NYTT LAND - Torem
Mehr über Nytt Land
- Genre:
- Dark Folk / Ethnic / Ritual Ambient
- ∅-Note:
- 8.00
- Label:
- Napalm Records
- Release:
- 06.10.2023
- Olenmet
- Nord
- Risu Raknar
- Johem Ar
- Manito
- Huginn Ok Muninn
- Rise Of Midgard
- Torem
- Iavel
Im Osten nichts Neues?
Das schamanische Dark-Folk-Projekt NYTT LAND aus Sibirien, das in 2013 von dem Ehepaar Anatoly und Natasha Pakhalenko gegründet wurde, wurde bereits von meinen Kollegen Björn Backes in seinem Review über "Odal" und Swen Reuter in seinem Festivalbericht zum Wave Gotik Treffen 2018 in Leipzig äußerst treffend umrissen.

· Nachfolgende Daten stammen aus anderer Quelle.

-- pv_equiv track=rewrite | github.com/tradeblock-beems/main-ai-apps-v2 | projects/email-csv-creation/generate_whos_hunting_csv.py | format_hunter_data_for_row
-- ===== SOURCE A (Python) =====
-- from typing import Dict, Any, List
--
-- def format_hunter_data_for_row(hunters: List[Dict[str, Any]]) -> Dict[str, Any]:
--     """
--     Flattens the list of up to 3 hunter dictionaries for a single CSV row.
--     """
--     flat_data = {}
--     for i, hunter in enumerate(hunters, 1):
--         flat_data[f'hunter{i}_username'] = hunter.get('hunter_username')
--         flat_data[f'hunter{i}_avatar'] = hunter.get('hunter_avatar_path')
--         flat_data[f'hunter{i}_userid'] = hunter.get('hunter_user_id')
--         flat_data[f'hunter{i}_tradecount'] = hunter.get('hunter_trade_count')
--         flat_data[f'hunter{i}_offers7d'] = hunter.get('offers_for_product')
--         flat_data[f'hunter{i}_target1_name'] = hunter.get('target_product_name')
--         flat_data[f'hunter{i}_target1_image'] = hunter.get('target_product_image_path')
--     # Fill remaining hunter columns with nulls if fewer than 3 hunters were found
--     for i in range(len(hunters) + 1, 4):
--         flat_data[f'hunter{i}_username'] = None
--         flat_data[f'hunter{i}_avatar'] = None
--         flat_data[f'hunter{i}_userid'] = None
--         flat_data[f'hunter{i}_tradecount'] = None
--         flat_data[f'hunter{i}_offers7d'] = None
--         flat_data[f'hunter{i}_target1_name'] = None
--         flat_data[f'hunter{i}_target1_image'] = None
--     return flat_data
-- ===== SOURCE B (Python) =====
-- FIELDS = [
--     ("username", "hunter_username"),
--     ("avatar", "hunter_avatar_path"),
--     ("userid", "hunter_user_id"),
--     ("tradecount", "hunter_trade_count"),
--     ("offers7d", "offers_for_product"),
--     ("target1_name", "target_product_name"),
--     ("target1_image", "target_product_image_path"),
-- ]
--
--
-- def format_hunter_data_for_row(hunters):
--     def rows(hs, i):
--         if not hs:
--             if i > 3:
--                 return []
--             return [(f'hunter{i}_{s}', None) for s, _ in FIELDS] + rows(hs, i + 1)
--         return [(f'hunter{i}_{s}', hs[0].get(k)) for s, k in FIELDS] + rows(hs[1:], i + 1)
--     return dict(rows(hunters, 1))
-- ===== Notes on version B (the rewrite author's own statement) =====
-- stated objective: alternative
-- what changed: Replaces A's imperative two-loop dict mutation (enumerate loop plus a None-fill loop with seven hardcoded assignments each) with a recursive function that builds the whole row as a flat list of (key, value) pairs from a field table, consuming the hunter list structurally and padding by recursing on the counter, then converts the pair list with a single dict() call.
import Mathlib
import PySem

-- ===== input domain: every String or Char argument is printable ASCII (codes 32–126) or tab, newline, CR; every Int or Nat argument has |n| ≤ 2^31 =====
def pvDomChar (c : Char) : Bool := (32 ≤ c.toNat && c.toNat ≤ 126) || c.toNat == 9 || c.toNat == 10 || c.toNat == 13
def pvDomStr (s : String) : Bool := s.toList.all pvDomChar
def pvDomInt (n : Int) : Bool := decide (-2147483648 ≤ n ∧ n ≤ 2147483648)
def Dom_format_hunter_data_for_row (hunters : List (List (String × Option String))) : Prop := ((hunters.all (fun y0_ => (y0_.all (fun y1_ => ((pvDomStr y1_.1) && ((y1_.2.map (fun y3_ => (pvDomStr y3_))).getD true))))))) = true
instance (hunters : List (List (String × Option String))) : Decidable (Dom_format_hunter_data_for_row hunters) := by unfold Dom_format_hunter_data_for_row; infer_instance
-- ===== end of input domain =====

-- B builds the row as a flat (key, value) pair list by structural recursion over the hunter
-- list (padding by recursing on the counter) and converts it with one dict() call, instead of
-- A's two imperative dict-mutation loops (objective: alternative decomposition).

-- ===== PORT A =====
def format_hunter_data_for_row (hunters : List (List (String × Option String))) : List (String × Option String) :=
  let flat1 : PySem.Dict String (Option String) :=
    (PySem.List.enumerate hunters 1).foldl (fun flat_data p =>
      let hunter : PySem.Dict String (Option String) := PySem.Dict.ofList p.2
      (((((((flat_data.insert ("hunter" ++ PySem.Int.toStr p.1 ++ "_username") (hunter.getD "hunter_username" none)).insert
        ("hunter" ++ PySem.Int.toStr p.1 ++ "_avatar") (hunter.getD "hunter_avatar_path" none)).insert
        ("hunter" ++ PySem.Int.toStr p.1 ++ "_userid") (hunter.getD "hunter_user_id" none)).insert
        ("hunter" ++ PySem.Int.toStr p.1 ++ "_tradecount") (hunter.getD "hunter_trade_count" none)).insert
        ("hunter" ++ PySem.Int.toStr p.1 ++ "_offers7d") (hunter.getD "offers_for_product" none)).insert
        ("hunter" ++ PySem.Int.toStr p.1 ++ "_target1_name") (hunter.getD "target_product_name" none)).insert
        ("hunter" ++ PySem.Int.toStr p.1 ++ "_target1_image") (hunter.getD "target_product_image_path" none)))
      PySem.Dict.empty
  let flat2 : PySem.Dict String (Option String) :=
    (PySem.List.pyRange ((hunters.length : Int) + 1) 4).foldl (fun flat_data i =>
      (((((((flat_data.insert ("hunter" ++ PySem.Int.toStr i ++ "_username") none).insert
        ("hunter" ++ PySem.Int.toStr i ++ "_avatar") none).insert
        ("hunter" ++ PySem.Int.toStr i ++ "_userid") none).insert
        ("hunter" ++ PySem.Int.toStr i ++ "_tradecount") none).insert
        ("hunter" ++ PySem.Int.toStr i ++ "_offers7d") none).insert
        ("hunter" ++ PySem.Int.toStr i ++ "_target1_name") none).insert
        ("hunter" ++ PySem.Int.toStr i ++ "_target1_image") none))
      flat1
  flat2.items

-- ===== PORT B =====
def pvFields : List (String × String) :=
  [("username", "hunter_username"),
   ("avatar", "hunter_avatar_path"),
   ("userid", "hunter_user_id"),
   ("tradecount", "hunter_trade_count"),
   ("offers7d", "offers_for_product"),
   ("target1_name", "target_product_name"),
   ("target1_image", "target_product_image_path")]

/-- Source B's inner `rows` helper: builds the whole row as a flat pair list by recursion. -/
def pvRows (hs : List (List (String × Option String))) (i : Int) : List (String × Option String) :=
  match hs with
  | [] =>
    if i > 3 then []
    else
      (pvFields.map (fun f => ("hunter" ++ PySem.Int.toStr i ++ "_" ++ f.1, (none : Option String))))
        ++ pvRows [] (i + 1)
  | h :: t =>
    (pvFields.map (fun f =>
        ("hunter" ++ PySem.Int.toStr i ++ "_" ++ f.1, (PySem.Dict.ofList h).getD f.2 none)))
      ++ pvRows t (i + 1)
termination_by hs.length + (4 - i).toNat
decreasing_by all_goals simp_all; omega

def format_hunter_data_for_row_alt (hunters : List (List (String × Option String))) : List (String × Option String) :=
  (PySem.Dict.ofList (pvRows hunters 1)).items

-- ===== PRECONDITION & SPEC =====
def Spec_format_hunter_data_for_row (hunters : List (List (String × Option String))) (out : List (String × Option String)) : Prop := out = format_hunter_data_for_row_alt hunters
instance (hunters : List (List (String × Option String))) (out : List (String × Option String)) : Decidable (Spec_format_hunter_data_for_row hunters out) := by unfold Spec_format_hunter_data_for_row; infer_instance

-- ===== CLAIM (what is proved, stated in full; the proofs are below) =====
def Claim_equal_format_hunter_data_for_row : Prop := ∀ (hunters : List (List (String × Option String))), Dom_format_hunter_data_for_row hunters → Spec_format_hunter_data_for_row hunters (format_hunter_data_for_row hunters)

-- ===== LEMMAS AND PROOFS =====

/-- The seven inserts A performs for slot `i` with source dict `src`. -/
def pvStep (fd : PySem.Dict String (Option String)) (i : Int)
    (src : PySem.Dict String (Option String)) : PySem.Dict String (Option String) :=
  (((((((fd.insert ("hunter" ++ PySem.Int.toStr i ++ "_username") (src.getD "hunter_username" none)).insert
    ("hunter" ++ PySem.Int.toStr i ++ "_avatar") (src.getD "hunter_avatar_path" none)).insert
    ("hunter" ++ PySem.Int.toStr i ++ "_userid") (src.getD "hunter_user_id" none)).insert
    ("hunter" ++ PySem.Int.toStr i ++ "_tradecount") (src.getD "hunter_trade_count" none)).insert
    ("hunter" ++ PySem.Int.toStr i ++ "_offers7d") (src.getD "offers_for_product" none)).insert
    ("hunter" ++ PySem.Int.toStr i ++ "_target1_name") (src.getD "target_product_name" none)).insert
    ("hunter" ++ PySem.Int.toStr i ++ "_target1_image") (src.getD "target_product_image_path" none))

/-- Inserting one of B's seven-pair blocks (non-empty source) is one `pvStep`. -/
theorem pvBlock (fd : PySem.Dict String (Option String)) (i : Int)
    (src : PySem.Dict String (Option String)) :
    (pvFields.map (fun f =>
        ("hunter" ++ PySem.Int.toStr i ++ "_" ++ f.1, src.getD f.2 none))).foldl
      (fun d p => d.insert p.1 p.2) fd
    = pvStep fd i src := by
  simp only [pvFields, List.map, List.foldl, pvStep, String.append_assoc,
    show ("_" ++ "username" : String) = "_username" from rfl,
    show ("_" ++ "avatar" : String) = "_avatar" from rfl,
    show ("_" ++ "userid" : String) = "_userid" from rfl,
    show ("_" ++ "tradecount" : String) = "_tradecount" from rfl,
    show ("_" ++ "offers7d" : String) = "_offers7d" from rfl,
    show ("_" ++ "target1_name" : String) = "_target1_name" from rfl,
    show ("_" ++ "target1_image" : String) = "_target1_image" from rfl]

/-- Inserting one of B's None blocks is one `pvStep` with the empty source. -/
theorem pvBlockNone (fd : PySem.Dict String (Option String)) (i : Int) :
    (pvFields.map (fun f =>
        ("hunter" ++ PySem.Int.toStr i ++ "_" ++ f.1, (none : Option String)))).foldl
      (fun d p => d.insert p.1 p.2) fd
    = pvStep fd i PySem.Dict.empty := by
  rw [← pvBlock fd i PySem.Dict.empty]
  simp [PySem.Dict.getD_empty]

/-- The empty-hunters tail of B's recursion equals A's fill loop. -/
theorem pvNil : ∀ (m : Nat) (i : Int) (fd : PySem.Dict String (Option String)),
    (4 - i).toNat ≤ m →
    (pvRows [] i).foldl (fun d p => d.insert p.1 p.2) fd
    = (PySem.List.pyRange i 4).foldl (fun fd j => pvStep fd j PySem.Dict.empty) fd := by
  intro m
  induction m with
  | zero =>
    intro i fd hm
    rw [pvRows, if_pos (by omega), PySem.List.pyRange_one_eq_nil (by omega)]
    simp
  | succ m ih =>
    intro i fd hm
    rw [pvRows]
    by_cases h : i > 3
    · rw [if_pos h, PySem.List.pyRange_one_eq_nil (by omega)]
      simp
    · rw [if_neg h, List.foldl_append, pvBlockNone,
          ih (i + 1) (pvStep fd i PySem.Dict.empty) (by omega)]
      conv_rhs => rw [PySem.List.pyRange_one_cons (show i < 4 by omega)]
      simp

/-- Folding the inserts of B's pair list equals A's two loops over the same slots. -/
theorem pvMain : ∀ (hs : List (List (String × Option String))) (i : Int)
    (fd : PySem.Dict String (Option String)),
    (pvRows hs i).foldl (fun d p => d.insert p.1 p.2) fd
    = (PySem.List.pyRange (i + hs.length) 4).foldl (fun fd j => pvStep fd j PySem.Dict.empty)
        ((PySem.List.enumerate hs i).foldl
          (fun fd p => pvStep fd p.1 (PySem.Dict.ofList p.2)) fd) := by
  intro hs
  induction hs with
  | nil =>
    intro i fd
    rw [pvNil (4 - i).toNat i fd le_rfl]
    simp [PySem.List.enumerate_nil]
  | cons h t iht =>
    intro i fd
    rw [pvRows, List.foldl_append, pvBlock, iht (i + 1) (pvStep fd i (PySem.Dict.ofList h))]
    rw [PySem.List.enumerate_cons]
    simp only [List.foldl_cons]
    have harg : (i + 1) + (t.length : Int) = i + ((h :: t).length : Int) := by
      push_cast [List.length_cons]; ring
    rw [harg]

/-- A unfolded: its two loops as `pvStep` folds. -/
theorem pvAeq (hunters : List (List (String × Option String))) :
    format_hunter_data_for_row hunters
    = ((PySem.List.pyRange ((hunters.length : Int) + 1) 4).foldl
        (fun fd j => pvStep fd j PySem.Dict.empty)
        ((PySem.List.enumerate hunters 1).foldl
          (fun fd p => pvStep fd p.1 (PySem.Dict.ofList p.2)) PySem.Dict.empty)).items := rfl

-- ===== VERDICT (by name: the statement is the Claim_ definition above) =====
theorem format_hunter_data_for_row_spec : Claim_equal_format_hunter_data_for_row := by
  intro hunters _
  unfold Spec_format_hunter_data_for_row
  rw [pvAeq]
  show _ = (PySem.Dict.ofList (pvRows hunters 1)).items
  rw [show PySem.Dict.ofList (pvRows hunters 1)
      = (pvRows hunters 1).foldl (fun d p => d.insert p.1 p.2) PySem.Dict.empty from rfl,
    pvMain hunters 1 PySem.Dict.empty,
    show ((1 : Int) + (hunters.length : Int)) = (hunters.length : Int) + 1 by ring]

Zumindest entsprechen deren Beschreibungen meinen Erfahrungen, wobei ich mich zu den eher zugeneigten Zuhörern zählen mag, da mir der traditionelle ursprüngliche Ansatz sehr zusagt.
Seit dem vorgenannten Album aus 2018 sind noch zwei weitere Alben erschienen, auf welche ich hier verweisen möchte, da ich auch diese für empfehlenswert halte. "CVLT" wurde 2020 noch vom Projekt selbst veröffentlicht, doch "Ritual" aus 2021 erreichte dann schon über Napalm Records die Öffentlichkeit. Auch das mir nun vorliegende "Torem" wird von dem Label angeboten.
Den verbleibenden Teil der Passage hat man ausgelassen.